▸ BRIEF
Two lines below mark the span: the one containing "def pvDomInt (n" and the one containing "if i == 0 then". Set down both, plus every line between, exactly as they stand, and nothing else.

▸ RECORDS FOR THE TASK
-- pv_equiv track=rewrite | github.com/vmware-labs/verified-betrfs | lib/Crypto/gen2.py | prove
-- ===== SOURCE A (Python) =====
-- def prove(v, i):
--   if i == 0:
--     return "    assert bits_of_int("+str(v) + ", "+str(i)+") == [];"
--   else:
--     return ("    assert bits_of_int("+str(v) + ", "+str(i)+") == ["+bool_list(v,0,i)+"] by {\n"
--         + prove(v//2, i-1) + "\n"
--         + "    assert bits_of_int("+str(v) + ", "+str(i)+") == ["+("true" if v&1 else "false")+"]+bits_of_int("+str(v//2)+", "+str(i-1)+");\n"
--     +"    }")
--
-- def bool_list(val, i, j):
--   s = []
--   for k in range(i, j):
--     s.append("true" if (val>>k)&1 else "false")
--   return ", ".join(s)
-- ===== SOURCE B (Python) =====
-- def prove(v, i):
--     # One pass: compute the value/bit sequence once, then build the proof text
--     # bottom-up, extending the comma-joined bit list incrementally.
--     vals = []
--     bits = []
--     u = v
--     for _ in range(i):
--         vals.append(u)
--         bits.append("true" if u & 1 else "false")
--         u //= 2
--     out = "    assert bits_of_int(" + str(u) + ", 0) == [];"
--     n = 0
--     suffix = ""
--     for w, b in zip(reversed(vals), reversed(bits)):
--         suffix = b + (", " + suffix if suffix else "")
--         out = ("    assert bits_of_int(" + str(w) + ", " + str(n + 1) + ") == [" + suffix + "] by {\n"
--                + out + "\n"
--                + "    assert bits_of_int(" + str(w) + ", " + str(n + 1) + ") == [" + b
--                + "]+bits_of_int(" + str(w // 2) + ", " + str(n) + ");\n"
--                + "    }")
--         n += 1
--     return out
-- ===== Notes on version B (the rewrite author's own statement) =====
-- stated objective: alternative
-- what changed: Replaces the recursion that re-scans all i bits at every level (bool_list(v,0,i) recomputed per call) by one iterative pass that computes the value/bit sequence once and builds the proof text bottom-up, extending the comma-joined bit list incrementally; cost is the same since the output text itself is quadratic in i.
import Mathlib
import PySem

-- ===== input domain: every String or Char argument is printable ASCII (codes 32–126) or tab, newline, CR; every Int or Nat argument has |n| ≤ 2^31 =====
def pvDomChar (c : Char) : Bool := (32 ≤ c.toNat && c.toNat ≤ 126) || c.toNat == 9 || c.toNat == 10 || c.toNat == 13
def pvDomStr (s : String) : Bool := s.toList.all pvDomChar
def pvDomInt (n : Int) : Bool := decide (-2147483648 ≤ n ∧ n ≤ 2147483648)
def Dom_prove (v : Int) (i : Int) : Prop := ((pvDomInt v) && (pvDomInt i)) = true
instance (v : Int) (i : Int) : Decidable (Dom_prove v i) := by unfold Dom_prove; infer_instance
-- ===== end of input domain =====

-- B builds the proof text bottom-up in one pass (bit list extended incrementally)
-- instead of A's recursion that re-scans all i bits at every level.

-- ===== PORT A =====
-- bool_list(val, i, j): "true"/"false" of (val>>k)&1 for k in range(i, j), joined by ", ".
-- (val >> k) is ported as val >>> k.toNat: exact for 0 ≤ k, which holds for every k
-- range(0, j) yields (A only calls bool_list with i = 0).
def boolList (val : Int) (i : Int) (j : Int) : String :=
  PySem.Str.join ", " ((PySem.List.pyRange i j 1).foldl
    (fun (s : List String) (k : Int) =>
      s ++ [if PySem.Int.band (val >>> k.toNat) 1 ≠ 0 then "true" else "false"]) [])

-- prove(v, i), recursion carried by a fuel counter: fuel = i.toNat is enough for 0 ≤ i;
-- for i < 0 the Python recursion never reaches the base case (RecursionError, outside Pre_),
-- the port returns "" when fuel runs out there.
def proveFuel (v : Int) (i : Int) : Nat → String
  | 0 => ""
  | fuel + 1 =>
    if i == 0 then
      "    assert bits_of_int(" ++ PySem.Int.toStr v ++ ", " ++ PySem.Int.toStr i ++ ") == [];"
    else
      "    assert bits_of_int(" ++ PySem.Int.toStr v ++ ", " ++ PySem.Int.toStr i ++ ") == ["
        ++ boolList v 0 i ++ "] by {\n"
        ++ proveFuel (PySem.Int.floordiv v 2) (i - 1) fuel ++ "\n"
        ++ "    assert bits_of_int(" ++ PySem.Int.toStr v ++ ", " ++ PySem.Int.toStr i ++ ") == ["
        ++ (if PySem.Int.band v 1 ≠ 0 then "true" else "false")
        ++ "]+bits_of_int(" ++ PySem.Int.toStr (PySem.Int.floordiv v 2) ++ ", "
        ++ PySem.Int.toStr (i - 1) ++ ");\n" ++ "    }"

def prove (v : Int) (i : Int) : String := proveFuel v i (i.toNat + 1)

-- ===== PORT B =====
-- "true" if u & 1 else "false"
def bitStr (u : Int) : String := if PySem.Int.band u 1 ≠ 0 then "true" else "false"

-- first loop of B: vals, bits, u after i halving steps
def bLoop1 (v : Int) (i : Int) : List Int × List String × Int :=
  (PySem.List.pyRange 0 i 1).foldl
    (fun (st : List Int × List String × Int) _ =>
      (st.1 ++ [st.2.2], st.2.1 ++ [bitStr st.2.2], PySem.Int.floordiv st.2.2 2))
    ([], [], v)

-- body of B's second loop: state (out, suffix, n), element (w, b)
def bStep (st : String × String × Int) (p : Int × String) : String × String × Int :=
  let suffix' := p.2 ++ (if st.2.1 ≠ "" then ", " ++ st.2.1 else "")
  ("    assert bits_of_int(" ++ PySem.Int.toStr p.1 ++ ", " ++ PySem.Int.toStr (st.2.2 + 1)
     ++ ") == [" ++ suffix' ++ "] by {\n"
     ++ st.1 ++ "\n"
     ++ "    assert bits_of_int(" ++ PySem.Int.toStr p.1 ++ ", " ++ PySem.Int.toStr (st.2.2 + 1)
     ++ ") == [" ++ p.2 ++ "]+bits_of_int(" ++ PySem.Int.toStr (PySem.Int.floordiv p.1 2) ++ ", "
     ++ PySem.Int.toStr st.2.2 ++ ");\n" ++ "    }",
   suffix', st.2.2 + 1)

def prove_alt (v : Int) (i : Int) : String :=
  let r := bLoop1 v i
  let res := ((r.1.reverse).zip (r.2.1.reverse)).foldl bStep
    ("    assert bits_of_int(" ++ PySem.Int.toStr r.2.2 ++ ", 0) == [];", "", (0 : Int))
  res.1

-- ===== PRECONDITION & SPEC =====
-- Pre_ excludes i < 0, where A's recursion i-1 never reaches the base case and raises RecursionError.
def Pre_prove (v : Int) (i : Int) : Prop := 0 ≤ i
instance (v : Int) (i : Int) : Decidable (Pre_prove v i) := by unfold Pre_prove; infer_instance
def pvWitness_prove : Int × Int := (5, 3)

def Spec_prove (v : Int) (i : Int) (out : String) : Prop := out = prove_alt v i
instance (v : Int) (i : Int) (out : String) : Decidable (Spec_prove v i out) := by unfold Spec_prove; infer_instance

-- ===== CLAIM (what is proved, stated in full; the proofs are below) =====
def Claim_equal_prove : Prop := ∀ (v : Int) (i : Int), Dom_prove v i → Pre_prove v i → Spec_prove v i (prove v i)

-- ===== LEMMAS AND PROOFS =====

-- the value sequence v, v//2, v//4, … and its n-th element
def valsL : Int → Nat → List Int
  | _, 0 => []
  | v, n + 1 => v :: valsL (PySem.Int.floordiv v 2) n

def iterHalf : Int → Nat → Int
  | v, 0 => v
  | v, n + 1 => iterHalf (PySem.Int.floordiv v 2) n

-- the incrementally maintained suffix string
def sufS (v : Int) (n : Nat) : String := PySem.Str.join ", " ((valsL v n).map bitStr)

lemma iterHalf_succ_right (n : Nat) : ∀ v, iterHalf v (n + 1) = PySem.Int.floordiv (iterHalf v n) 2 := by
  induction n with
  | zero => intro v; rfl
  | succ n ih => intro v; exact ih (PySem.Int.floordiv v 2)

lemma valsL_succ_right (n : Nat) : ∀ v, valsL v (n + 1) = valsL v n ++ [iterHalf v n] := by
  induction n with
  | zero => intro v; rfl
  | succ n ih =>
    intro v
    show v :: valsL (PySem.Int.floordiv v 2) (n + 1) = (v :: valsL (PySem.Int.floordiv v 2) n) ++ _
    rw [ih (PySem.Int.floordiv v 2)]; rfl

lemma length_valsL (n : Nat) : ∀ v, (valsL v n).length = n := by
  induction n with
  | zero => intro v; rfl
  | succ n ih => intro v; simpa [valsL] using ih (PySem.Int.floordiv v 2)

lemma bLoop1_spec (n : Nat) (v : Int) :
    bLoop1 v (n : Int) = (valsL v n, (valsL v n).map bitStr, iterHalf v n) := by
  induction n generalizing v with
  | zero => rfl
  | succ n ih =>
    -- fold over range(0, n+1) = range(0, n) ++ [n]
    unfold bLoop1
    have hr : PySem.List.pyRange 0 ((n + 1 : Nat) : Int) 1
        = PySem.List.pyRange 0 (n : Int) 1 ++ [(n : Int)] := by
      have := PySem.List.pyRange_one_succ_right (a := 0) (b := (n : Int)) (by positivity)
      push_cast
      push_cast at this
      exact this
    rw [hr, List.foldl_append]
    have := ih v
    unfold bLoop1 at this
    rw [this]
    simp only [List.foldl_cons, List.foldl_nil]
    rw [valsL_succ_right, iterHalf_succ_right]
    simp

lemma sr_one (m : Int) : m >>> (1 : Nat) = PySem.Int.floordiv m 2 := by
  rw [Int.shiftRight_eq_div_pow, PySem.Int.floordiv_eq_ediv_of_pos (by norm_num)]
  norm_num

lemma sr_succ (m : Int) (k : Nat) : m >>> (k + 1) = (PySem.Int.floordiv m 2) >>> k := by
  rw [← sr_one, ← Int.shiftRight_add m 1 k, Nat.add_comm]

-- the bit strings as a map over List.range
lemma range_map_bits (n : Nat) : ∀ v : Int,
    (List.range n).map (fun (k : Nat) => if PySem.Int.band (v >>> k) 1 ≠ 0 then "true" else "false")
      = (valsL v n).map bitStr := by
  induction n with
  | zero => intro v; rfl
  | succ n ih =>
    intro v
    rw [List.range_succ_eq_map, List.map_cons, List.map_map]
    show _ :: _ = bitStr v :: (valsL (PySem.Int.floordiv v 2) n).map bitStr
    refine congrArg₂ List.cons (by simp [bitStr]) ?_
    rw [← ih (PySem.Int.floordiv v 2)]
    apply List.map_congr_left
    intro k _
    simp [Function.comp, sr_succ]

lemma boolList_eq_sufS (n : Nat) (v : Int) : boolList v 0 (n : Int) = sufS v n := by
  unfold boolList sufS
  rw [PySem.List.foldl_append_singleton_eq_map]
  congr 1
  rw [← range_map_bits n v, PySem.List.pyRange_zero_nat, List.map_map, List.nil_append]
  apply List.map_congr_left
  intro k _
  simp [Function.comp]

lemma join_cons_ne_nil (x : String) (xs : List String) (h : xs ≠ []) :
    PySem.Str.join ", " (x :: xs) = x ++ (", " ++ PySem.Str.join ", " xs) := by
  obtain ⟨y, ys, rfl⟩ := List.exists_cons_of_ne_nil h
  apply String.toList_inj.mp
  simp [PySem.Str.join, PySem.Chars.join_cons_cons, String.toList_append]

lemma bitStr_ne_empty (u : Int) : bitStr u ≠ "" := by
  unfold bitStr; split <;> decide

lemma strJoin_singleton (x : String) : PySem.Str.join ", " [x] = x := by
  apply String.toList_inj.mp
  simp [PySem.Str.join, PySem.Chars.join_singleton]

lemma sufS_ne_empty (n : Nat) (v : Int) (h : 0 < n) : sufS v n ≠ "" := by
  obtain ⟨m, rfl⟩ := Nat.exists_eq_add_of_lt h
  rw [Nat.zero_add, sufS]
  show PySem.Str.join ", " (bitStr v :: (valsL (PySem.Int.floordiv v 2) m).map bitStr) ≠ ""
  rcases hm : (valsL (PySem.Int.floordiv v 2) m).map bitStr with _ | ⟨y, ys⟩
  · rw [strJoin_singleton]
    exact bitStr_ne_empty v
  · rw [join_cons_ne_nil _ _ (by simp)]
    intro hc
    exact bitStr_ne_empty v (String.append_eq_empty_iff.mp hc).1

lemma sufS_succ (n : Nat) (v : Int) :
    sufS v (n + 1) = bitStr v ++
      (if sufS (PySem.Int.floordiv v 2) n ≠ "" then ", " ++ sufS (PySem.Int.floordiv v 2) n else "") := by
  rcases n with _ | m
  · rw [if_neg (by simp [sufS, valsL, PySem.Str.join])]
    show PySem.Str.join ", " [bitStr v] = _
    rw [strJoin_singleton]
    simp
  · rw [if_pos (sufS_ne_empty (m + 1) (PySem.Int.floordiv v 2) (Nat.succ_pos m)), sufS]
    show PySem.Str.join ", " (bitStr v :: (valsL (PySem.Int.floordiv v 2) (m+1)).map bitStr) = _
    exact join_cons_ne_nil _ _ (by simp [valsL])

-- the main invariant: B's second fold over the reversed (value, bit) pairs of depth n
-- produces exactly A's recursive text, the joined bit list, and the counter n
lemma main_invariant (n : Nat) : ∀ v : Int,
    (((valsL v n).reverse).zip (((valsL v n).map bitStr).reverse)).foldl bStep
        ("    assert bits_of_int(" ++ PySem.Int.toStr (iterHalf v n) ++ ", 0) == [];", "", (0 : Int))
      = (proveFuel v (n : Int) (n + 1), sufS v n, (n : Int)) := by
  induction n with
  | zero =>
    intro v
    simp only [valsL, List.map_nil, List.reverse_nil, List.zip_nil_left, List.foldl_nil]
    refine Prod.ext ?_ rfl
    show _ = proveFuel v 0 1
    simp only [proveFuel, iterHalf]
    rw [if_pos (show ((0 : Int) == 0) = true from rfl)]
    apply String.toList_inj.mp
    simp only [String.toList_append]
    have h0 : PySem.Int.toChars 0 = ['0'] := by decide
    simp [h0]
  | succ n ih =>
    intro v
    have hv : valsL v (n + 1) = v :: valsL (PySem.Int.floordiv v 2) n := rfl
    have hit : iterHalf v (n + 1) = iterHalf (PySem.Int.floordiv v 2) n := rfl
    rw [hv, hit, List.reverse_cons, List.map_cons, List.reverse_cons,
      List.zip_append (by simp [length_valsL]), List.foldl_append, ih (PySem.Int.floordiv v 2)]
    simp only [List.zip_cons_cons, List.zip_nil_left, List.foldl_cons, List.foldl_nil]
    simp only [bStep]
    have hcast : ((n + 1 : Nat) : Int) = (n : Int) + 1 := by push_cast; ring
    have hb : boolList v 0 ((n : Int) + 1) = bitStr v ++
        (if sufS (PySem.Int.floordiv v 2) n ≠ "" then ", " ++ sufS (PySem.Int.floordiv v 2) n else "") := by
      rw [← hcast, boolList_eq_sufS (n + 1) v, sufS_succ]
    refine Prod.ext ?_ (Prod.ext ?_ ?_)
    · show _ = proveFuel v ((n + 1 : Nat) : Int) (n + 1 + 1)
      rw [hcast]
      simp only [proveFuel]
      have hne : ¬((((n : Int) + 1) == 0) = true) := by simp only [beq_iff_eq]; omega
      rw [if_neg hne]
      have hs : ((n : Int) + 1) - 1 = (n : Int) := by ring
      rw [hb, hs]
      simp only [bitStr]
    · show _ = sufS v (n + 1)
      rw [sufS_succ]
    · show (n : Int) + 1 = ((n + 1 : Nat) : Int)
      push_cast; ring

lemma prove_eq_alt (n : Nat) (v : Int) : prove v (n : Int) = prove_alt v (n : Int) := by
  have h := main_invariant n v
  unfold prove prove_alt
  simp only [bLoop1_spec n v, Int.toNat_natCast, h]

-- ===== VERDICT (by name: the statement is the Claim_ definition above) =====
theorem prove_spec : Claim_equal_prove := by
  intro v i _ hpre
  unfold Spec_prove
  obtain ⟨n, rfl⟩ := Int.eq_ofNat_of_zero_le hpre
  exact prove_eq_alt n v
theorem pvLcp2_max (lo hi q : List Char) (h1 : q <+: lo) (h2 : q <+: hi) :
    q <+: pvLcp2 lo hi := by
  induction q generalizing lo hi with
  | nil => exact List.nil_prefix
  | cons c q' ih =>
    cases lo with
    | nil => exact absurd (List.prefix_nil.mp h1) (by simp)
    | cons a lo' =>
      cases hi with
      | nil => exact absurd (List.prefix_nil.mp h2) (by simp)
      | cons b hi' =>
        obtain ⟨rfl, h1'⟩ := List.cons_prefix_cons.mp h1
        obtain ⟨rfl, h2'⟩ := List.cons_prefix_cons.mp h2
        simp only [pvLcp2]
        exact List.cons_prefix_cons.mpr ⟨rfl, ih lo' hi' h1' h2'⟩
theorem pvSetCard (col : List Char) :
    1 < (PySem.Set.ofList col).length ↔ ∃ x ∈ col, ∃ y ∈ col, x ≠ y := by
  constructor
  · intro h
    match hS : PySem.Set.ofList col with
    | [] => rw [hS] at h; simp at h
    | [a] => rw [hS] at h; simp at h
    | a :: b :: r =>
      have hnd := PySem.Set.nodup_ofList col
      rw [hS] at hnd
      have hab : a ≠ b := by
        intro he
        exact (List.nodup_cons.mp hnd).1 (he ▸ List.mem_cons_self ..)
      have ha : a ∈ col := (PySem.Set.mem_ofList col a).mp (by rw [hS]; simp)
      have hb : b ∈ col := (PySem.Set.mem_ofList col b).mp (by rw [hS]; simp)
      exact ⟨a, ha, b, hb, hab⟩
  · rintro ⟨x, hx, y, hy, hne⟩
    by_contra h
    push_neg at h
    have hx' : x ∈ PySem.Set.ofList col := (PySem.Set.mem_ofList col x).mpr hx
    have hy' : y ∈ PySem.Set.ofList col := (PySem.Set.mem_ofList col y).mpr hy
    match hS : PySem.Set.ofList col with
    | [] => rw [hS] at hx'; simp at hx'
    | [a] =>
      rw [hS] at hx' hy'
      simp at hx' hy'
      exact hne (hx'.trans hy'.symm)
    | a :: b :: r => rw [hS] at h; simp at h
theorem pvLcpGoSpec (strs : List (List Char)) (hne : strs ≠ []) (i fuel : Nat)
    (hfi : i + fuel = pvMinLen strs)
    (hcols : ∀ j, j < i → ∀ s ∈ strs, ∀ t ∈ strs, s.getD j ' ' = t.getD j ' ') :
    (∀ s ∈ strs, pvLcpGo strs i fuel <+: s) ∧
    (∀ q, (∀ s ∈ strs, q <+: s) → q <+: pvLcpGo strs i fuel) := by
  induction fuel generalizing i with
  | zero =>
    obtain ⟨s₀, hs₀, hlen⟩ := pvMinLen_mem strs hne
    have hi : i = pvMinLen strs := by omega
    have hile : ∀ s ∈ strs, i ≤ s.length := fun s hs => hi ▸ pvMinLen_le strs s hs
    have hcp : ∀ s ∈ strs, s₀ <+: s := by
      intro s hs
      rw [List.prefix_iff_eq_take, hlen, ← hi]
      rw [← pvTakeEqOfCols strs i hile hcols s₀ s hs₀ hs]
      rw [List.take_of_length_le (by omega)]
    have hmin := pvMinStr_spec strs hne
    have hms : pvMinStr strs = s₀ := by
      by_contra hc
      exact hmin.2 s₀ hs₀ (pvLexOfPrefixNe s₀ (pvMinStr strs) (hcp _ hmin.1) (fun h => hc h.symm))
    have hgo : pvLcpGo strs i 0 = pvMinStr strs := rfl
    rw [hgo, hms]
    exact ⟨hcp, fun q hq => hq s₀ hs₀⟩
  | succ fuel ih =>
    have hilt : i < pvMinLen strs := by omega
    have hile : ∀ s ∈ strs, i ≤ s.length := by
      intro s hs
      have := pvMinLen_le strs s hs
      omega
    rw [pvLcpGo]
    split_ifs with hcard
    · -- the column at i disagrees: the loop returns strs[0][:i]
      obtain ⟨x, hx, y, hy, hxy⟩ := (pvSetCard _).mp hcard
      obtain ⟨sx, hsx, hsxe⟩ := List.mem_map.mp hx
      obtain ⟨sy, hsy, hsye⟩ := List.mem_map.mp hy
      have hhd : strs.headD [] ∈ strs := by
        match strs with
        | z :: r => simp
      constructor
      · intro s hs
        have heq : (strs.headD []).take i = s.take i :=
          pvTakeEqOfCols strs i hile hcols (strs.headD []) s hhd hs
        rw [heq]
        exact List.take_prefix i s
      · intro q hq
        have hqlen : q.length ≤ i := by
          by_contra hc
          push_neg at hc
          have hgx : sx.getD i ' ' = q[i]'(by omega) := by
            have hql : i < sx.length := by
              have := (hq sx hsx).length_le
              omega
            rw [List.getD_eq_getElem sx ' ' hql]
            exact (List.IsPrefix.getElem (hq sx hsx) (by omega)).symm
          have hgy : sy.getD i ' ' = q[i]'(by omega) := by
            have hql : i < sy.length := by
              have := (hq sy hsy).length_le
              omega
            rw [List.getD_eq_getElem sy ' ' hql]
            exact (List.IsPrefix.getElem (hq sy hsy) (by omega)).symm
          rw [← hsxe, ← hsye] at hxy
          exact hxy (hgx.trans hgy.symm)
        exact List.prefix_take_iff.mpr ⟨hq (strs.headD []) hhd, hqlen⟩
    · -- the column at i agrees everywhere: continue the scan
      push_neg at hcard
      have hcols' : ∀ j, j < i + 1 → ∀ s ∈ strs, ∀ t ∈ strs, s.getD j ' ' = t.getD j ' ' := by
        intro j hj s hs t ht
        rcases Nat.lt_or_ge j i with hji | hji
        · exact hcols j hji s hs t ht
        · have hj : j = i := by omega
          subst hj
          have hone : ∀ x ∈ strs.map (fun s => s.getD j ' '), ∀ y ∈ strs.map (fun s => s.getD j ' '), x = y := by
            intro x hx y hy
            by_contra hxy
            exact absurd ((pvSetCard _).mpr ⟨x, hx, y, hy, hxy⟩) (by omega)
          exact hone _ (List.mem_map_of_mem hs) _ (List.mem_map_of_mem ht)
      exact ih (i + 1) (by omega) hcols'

▸ COMPLETED EXERCISE
def pvDomInt (n : Int) : Bool := decide (-2147483648 ≤ n ∧ n ≤ 2147483648)
def Dom_prove (v : Int) (i : Int) : Prop := ((pvDomInt v) && (pvDomInt i)) = true
instance (v : Int) (i : Int) : Decidable (Dom_prove v i) := by unfold Dom_prove; infer_instance
-- ===== end of input domain =====

-- B builds the proof text bottom-up in one pass (bit list extended incrementally)
-- instead of A's recursion that re-scans all i bits at every level.

-- ===== PORT A =====
-- bool_list(val, i, j): "true"/"false" of (val>>k)&1 for k in range(i, j), joined by ", ".
-- (val >> k) is ported as val >>> k.toNat: exact for 0 ≤ k, which holds for every k
-- range(0, j) yields (A only calls bool_list with i = 0).
def boolList (val : Int) (i : Int) (j : Int) : String :=
  PySem.Str.join ", " ((PySem.List.pyRange i j 1).foldl
    (fun (s : List String) (k : Int) =>
      s ++ [if PySem.Int.band (val >>> k.toNat) 1 ≠ 0 then "true" else "false"]) [])

-- prove(v, i), recursion carried by a fuel counter: fuel = i.toNat is enough for 0 ≤ i;
-- for i < 0 the Python recursion never reaches the base case (RecursionError, outside Pre_),
-- the port returns "" when fuel runs out there.
def proveFuel (v : Int) (i : Int) : Nat → String
  | 0 => ""
  | fuel + 1 =>
    if i == 0 then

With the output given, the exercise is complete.